══ Data under study ══

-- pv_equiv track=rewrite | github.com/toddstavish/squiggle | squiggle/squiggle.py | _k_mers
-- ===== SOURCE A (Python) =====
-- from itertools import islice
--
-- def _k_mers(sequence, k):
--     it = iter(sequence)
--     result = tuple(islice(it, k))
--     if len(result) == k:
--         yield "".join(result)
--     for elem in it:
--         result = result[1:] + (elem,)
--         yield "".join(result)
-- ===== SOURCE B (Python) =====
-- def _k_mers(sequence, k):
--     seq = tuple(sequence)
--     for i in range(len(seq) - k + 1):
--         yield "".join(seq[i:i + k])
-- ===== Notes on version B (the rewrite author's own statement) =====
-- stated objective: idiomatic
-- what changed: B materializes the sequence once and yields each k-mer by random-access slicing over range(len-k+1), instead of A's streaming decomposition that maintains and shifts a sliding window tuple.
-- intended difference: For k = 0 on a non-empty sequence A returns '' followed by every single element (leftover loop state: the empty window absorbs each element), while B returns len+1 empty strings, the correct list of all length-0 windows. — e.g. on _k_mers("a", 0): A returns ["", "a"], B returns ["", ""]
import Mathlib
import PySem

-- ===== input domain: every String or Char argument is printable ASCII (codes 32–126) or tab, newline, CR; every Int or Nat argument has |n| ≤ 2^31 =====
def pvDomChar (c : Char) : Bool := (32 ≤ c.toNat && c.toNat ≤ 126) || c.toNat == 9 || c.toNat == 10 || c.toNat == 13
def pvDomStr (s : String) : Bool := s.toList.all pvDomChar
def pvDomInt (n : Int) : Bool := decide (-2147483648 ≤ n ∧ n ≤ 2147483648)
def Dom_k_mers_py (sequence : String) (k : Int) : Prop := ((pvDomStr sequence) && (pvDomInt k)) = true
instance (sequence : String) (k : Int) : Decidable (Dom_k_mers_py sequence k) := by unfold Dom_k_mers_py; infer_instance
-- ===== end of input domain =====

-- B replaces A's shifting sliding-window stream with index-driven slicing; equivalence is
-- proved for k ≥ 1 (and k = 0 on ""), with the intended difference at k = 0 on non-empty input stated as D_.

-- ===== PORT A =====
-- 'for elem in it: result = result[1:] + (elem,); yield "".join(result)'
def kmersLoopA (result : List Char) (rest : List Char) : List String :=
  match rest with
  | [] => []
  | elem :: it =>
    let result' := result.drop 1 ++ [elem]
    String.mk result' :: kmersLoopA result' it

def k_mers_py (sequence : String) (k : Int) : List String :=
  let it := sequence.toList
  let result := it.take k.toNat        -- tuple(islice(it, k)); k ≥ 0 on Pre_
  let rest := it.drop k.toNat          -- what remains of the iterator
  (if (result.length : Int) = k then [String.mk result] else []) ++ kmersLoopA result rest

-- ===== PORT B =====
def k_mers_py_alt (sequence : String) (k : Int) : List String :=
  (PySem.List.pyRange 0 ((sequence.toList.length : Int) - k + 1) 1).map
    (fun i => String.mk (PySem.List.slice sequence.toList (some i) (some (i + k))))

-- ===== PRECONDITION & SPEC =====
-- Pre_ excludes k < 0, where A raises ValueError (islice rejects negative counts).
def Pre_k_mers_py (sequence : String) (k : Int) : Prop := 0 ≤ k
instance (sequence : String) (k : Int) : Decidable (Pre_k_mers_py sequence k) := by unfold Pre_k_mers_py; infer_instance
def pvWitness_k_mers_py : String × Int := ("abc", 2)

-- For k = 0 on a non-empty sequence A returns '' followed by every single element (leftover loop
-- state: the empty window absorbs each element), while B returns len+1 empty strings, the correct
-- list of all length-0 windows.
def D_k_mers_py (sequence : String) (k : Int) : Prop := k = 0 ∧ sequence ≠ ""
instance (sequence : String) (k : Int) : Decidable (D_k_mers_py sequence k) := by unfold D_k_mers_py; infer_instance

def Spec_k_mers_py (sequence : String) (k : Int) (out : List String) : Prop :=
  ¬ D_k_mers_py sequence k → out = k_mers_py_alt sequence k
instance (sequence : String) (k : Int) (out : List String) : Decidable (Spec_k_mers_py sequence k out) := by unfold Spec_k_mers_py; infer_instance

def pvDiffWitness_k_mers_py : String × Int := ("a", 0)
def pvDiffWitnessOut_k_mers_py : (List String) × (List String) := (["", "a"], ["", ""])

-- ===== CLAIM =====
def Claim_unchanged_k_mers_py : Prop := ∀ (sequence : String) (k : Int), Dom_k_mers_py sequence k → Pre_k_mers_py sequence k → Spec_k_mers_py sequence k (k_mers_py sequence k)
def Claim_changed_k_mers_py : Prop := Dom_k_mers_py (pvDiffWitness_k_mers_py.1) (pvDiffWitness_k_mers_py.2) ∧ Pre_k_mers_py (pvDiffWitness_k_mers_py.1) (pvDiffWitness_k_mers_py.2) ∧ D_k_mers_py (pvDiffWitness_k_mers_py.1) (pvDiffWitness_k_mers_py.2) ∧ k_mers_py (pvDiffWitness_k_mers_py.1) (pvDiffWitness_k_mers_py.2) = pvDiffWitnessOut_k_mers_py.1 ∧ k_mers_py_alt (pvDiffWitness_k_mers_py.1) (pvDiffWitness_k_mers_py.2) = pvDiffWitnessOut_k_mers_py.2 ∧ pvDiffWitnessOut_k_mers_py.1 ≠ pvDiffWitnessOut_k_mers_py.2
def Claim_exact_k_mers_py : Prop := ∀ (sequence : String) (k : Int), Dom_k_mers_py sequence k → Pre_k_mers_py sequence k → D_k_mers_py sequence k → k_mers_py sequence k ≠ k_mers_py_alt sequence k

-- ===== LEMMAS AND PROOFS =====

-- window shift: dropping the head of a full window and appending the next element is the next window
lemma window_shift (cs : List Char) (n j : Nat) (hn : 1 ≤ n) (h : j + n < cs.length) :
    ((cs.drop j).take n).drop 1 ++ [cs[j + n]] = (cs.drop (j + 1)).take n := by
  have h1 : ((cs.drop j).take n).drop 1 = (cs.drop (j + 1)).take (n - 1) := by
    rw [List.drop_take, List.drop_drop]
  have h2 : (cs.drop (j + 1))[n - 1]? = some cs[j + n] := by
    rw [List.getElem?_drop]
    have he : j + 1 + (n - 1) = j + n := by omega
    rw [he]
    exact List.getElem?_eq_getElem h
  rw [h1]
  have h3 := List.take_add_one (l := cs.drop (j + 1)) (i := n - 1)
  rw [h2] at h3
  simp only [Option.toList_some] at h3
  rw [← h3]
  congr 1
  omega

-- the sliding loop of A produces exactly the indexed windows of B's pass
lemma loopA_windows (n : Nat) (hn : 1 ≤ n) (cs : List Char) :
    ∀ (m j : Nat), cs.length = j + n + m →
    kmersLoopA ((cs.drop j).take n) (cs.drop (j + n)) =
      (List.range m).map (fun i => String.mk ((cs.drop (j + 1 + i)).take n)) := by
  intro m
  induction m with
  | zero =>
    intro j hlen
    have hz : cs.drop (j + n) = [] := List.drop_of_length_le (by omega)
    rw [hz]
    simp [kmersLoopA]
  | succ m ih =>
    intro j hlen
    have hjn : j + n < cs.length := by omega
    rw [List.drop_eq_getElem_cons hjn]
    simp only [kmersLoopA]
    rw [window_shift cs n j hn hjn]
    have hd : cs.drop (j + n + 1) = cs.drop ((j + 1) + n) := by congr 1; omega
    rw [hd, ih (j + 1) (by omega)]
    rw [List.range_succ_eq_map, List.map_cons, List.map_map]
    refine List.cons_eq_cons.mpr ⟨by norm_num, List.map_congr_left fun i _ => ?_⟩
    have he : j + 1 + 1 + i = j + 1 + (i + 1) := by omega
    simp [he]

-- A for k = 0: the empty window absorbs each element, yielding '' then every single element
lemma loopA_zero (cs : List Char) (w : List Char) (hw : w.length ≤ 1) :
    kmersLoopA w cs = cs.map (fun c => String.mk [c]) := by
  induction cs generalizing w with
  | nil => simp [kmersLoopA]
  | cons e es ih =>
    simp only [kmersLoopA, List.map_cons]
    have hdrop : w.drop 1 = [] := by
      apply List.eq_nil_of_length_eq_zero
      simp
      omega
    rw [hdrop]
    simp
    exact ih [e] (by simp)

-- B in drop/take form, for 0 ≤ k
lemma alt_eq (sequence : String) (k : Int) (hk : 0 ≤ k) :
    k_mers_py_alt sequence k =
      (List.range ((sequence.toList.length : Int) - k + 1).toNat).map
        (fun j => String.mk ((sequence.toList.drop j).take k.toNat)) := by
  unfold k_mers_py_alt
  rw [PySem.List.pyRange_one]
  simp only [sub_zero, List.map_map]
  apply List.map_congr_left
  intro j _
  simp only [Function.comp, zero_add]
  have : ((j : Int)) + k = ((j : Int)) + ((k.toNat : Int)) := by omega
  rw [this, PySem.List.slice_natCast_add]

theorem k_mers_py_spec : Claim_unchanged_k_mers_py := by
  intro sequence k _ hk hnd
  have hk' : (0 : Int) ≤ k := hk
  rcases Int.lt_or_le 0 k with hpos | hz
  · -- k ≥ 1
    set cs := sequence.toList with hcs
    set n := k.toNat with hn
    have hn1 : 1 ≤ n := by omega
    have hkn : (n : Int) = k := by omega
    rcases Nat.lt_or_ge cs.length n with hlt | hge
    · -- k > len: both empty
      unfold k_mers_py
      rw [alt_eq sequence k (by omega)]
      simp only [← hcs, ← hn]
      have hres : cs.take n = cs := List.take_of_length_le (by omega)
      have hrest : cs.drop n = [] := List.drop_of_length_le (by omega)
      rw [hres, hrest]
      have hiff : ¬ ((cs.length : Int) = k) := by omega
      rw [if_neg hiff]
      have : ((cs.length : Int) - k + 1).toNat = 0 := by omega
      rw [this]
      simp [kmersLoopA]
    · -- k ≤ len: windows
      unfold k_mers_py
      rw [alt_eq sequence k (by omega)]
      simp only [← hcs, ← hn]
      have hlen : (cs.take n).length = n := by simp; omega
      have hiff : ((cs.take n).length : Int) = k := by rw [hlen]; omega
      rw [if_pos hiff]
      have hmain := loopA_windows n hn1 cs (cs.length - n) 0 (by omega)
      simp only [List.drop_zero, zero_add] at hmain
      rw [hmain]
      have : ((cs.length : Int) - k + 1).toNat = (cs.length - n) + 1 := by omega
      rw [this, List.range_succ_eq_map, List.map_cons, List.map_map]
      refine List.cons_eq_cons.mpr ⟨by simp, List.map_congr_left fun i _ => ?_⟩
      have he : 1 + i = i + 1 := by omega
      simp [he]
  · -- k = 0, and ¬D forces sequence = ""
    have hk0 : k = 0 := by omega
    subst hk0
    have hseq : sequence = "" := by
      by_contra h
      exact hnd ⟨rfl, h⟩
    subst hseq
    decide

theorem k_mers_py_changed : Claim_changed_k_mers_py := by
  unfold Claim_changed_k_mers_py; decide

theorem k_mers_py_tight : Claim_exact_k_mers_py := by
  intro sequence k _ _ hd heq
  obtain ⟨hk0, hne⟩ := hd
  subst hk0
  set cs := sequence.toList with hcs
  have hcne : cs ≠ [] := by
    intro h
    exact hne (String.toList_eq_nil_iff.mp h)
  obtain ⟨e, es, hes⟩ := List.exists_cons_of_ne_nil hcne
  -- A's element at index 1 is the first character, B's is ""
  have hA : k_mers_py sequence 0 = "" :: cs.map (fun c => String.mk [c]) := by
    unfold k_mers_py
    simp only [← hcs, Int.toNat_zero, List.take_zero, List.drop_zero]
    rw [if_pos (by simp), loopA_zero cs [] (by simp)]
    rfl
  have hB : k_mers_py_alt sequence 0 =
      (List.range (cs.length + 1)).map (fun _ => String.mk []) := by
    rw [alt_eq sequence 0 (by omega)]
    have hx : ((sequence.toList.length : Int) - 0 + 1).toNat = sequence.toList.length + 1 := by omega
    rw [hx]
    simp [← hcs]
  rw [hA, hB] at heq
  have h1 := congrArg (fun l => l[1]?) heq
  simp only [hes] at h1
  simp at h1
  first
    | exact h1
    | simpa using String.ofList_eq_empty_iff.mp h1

═══

How to complete this task. Repeat, character for character, the lines of the material above from the line with "rw [this, PySem.List.slice_natCast_add]" through the line with "have hlen : (cs.take".

Reply.
  rw [this, PySem.List.slice_natCast_add]

theorem k_mers_py_spec : Claim_unchanged_k_mers_py := by
  intro sequence k _ hk hnd
  have hk' : (0 : Int) ≤ k := hk
  rcases Int.lt_or_le 0 k with hpos | hz
  · -- k ≥ 1
    set cs := sequence.toList with hcs
    set n := k.toNat with hn
    have hn1 : 1 ≤ n := by omega
    have hkn : (n : Int) = k := by omega
    rcases Nat.lt_or_ge cs.length n with hlt | hge
    · -- k > len: both empty
      unfold k_mers_py
      rw [alt_eq sequence k (by omega)]
      simp only [← hcs, ← hn]
      have hres : cs.take n = cs := List.take_of_length_le (by omega)
      have hrest : cs.drop n = [] := List.drop_of_length_le (by omega)
      rw [hres, hrest]
      have hiff : ¬ ((cs.length : Int) = k) := by omega
      rw [if_neg hiff]
      have : ((cs.length : Int) - k + 1).toNat = 0 := by omega
      rw [this]
      simp [kmersLoopA]
    · -- k ≤ len: windows
      unfold k_mers_py
      rw [alt_eq sequence k (by omega)]
      simp only [← hcs, ← hn]
      have hlen : (cs.take n).length = n := by simp; omega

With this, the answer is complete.